======== Source data
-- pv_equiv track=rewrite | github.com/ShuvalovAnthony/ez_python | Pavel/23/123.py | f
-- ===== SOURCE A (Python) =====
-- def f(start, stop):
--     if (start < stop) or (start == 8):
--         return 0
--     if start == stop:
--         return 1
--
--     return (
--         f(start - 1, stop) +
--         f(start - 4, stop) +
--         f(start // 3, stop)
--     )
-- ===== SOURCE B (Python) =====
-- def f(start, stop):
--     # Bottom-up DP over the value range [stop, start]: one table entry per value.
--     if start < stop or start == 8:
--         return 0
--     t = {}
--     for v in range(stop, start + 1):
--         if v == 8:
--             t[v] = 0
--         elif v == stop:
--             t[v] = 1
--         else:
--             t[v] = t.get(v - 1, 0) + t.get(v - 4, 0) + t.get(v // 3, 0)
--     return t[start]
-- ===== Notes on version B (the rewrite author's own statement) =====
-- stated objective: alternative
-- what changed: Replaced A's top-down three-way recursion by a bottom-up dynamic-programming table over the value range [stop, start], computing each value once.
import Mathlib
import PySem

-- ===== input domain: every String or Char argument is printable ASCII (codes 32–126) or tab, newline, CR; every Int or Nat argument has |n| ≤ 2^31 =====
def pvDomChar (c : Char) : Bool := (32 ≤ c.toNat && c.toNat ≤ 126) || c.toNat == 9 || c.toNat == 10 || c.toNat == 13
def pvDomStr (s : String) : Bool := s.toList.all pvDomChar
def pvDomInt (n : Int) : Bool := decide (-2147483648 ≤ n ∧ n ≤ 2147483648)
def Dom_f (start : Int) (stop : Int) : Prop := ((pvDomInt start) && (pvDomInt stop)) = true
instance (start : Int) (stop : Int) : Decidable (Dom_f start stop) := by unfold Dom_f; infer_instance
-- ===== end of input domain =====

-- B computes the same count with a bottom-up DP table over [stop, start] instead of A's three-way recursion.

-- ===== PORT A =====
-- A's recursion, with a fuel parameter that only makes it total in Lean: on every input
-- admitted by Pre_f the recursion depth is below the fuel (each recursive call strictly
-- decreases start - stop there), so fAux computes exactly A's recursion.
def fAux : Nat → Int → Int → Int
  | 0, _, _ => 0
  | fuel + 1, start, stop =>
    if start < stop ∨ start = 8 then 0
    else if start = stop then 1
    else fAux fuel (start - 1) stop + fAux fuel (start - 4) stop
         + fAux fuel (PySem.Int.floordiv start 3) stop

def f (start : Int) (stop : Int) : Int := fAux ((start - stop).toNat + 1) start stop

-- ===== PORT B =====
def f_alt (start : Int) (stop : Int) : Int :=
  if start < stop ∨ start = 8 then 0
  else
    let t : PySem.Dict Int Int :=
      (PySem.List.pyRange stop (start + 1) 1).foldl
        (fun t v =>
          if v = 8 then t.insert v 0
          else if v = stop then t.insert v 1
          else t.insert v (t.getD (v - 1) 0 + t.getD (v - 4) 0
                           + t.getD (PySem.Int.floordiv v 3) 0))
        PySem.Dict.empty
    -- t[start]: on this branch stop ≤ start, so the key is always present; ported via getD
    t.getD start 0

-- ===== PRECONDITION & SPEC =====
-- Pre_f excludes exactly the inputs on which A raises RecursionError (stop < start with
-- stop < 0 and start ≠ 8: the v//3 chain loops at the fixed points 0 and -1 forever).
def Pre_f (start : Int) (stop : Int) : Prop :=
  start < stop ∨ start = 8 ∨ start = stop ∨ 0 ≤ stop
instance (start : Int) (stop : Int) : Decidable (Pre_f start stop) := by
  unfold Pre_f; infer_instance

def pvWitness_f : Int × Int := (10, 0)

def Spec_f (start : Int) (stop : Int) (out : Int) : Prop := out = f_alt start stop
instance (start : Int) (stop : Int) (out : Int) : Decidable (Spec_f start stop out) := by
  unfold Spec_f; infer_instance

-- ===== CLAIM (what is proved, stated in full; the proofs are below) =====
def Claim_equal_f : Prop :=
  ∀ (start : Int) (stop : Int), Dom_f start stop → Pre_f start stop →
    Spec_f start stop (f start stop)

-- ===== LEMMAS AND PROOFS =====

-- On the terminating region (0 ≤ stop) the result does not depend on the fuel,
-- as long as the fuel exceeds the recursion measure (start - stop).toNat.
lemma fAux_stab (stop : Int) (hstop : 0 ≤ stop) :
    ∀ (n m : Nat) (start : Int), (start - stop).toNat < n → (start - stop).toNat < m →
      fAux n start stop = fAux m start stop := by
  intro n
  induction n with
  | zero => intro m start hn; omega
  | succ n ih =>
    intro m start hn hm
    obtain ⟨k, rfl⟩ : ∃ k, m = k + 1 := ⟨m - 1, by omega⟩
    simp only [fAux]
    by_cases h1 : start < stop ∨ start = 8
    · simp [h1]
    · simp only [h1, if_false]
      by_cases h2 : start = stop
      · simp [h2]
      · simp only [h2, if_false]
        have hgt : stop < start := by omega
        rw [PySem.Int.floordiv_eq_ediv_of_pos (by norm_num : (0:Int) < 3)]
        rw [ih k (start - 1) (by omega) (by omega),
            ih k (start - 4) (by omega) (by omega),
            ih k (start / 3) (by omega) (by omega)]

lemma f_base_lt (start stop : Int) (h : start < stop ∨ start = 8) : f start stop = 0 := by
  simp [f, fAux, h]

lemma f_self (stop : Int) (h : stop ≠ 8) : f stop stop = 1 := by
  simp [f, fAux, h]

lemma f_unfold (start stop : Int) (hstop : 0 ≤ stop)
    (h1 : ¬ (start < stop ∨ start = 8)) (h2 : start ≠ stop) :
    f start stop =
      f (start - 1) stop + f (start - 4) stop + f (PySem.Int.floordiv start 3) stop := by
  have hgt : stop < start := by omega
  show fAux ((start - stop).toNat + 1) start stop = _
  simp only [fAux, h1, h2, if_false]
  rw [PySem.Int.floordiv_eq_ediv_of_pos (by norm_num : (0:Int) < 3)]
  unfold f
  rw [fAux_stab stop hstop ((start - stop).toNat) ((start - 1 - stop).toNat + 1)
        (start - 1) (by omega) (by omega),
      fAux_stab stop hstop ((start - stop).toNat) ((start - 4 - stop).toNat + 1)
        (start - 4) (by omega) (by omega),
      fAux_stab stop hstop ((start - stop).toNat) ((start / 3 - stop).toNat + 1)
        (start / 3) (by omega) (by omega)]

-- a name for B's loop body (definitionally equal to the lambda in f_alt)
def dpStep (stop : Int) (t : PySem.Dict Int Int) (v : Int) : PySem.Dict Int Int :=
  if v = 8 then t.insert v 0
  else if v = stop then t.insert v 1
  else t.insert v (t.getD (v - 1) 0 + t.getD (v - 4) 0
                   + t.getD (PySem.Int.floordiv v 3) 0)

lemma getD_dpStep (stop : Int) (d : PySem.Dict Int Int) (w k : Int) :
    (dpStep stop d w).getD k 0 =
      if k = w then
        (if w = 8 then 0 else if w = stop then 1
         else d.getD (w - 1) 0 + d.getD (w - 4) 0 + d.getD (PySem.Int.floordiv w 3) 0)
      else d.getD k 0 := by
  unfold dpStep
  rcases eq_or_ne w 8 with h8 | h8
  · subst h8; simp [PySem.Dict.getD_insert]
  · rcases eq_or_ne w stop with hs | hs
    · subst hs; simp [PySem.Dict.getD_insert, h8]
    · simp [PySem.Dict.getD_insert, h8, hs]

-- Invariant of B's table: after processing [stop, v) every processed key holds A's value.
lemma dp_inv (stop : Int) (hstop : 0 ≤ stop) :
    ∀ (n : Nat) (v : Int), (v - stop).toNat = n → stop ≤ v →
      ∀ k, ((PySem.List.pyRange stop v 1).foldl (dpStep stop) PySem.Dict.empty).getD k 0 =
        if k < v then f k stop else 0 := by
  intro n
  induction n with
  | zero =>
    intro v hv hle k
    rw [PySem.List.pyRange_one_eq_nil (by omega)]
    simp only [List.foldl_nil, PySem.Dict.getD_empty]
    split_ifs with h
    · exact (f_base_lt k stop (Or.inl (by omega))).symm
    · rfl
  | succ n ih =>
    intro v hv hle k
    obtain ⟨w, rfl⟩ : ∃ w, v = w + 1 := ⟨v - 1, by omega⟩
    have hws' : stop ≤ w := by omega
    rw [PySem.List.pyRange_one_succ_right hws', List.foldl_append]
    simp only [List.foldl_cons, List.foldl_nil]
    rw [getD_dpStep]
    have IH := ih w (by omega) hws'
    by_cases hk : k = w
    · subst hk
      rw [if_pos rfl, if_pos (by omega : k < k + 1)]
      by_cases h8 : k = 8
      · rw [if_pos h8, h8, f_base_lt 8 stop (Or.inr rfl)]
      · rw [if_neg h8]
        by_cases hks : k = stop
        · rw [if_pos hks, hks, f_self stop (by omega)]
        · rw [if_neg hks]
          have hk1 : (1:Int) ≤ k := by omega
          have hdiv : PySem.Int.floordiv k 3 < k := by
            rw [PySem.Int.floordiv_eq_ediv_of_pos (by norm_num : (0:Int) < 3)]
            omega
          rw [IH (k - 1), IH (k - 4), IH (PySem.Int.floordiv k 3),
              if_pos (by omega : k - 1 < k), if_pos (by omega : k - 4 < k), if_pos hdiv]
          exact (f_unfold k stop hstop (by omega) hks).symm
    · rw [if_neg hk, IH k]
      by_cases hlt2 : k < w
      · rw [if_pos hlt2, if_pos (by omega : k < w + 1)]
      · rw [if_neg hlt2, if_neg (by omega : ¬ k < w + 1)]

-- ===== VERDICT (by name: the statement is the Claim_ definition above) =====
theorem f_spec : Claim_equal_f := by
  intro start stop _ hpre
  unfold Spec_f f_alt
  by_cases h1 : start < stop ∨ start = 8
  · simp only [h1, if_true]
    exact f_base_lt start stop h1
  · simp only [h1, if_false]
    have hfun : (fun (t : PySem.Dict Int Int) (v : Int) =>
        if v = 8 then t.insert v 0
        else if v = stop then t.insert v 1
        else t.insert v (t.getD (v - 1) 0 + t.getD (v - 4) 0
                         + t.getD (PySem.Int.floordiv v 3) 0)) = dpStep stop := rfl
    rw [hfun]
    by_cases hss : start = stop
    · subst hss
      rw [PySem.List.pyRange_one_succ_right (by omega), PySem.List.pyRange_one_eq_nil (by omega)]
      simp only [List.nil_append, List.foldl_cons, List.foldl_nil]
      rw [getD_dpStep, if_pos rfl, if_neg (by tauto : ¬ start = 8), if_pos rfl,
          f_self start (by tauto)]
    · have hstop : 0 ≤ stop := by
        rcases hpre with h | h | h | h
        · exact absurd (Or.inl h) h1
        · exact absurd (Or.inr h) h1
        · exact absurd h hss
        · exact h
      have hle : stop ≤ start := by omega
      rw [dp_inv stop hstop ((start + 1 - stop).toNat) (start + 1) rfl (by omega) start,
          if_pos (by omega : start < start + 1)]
================
→ What this task involves: Each line from the top of the material above, through the one that contains "in range(stop, start", should be restated word for word.

→ Solution:
-- pv_equiv track=rewrite | github.com/ShuvalovAnthony/ez_python | Pavel/23/123.py | f
-- ===== SOURCE A (Python) =====
-- def f(start, stop):
--     if (start < stop) or (start == 8):
--         return 0
--     if start == stop:
--         return 1
--
--     return (
--         f(start - 1, stop) +
--         f(start - 4, stop) +
--         f(start // 3, stop)
--     )
-- ===== SOURCE B (Python) =====
-- def f(start, stop):
--     # Bottom-up DP over the value range [stop, start]: one table entry per value.
--     if start < stop or start == 8:
--         return 0
--     t = {}
--     for v in range(stop, start + 1):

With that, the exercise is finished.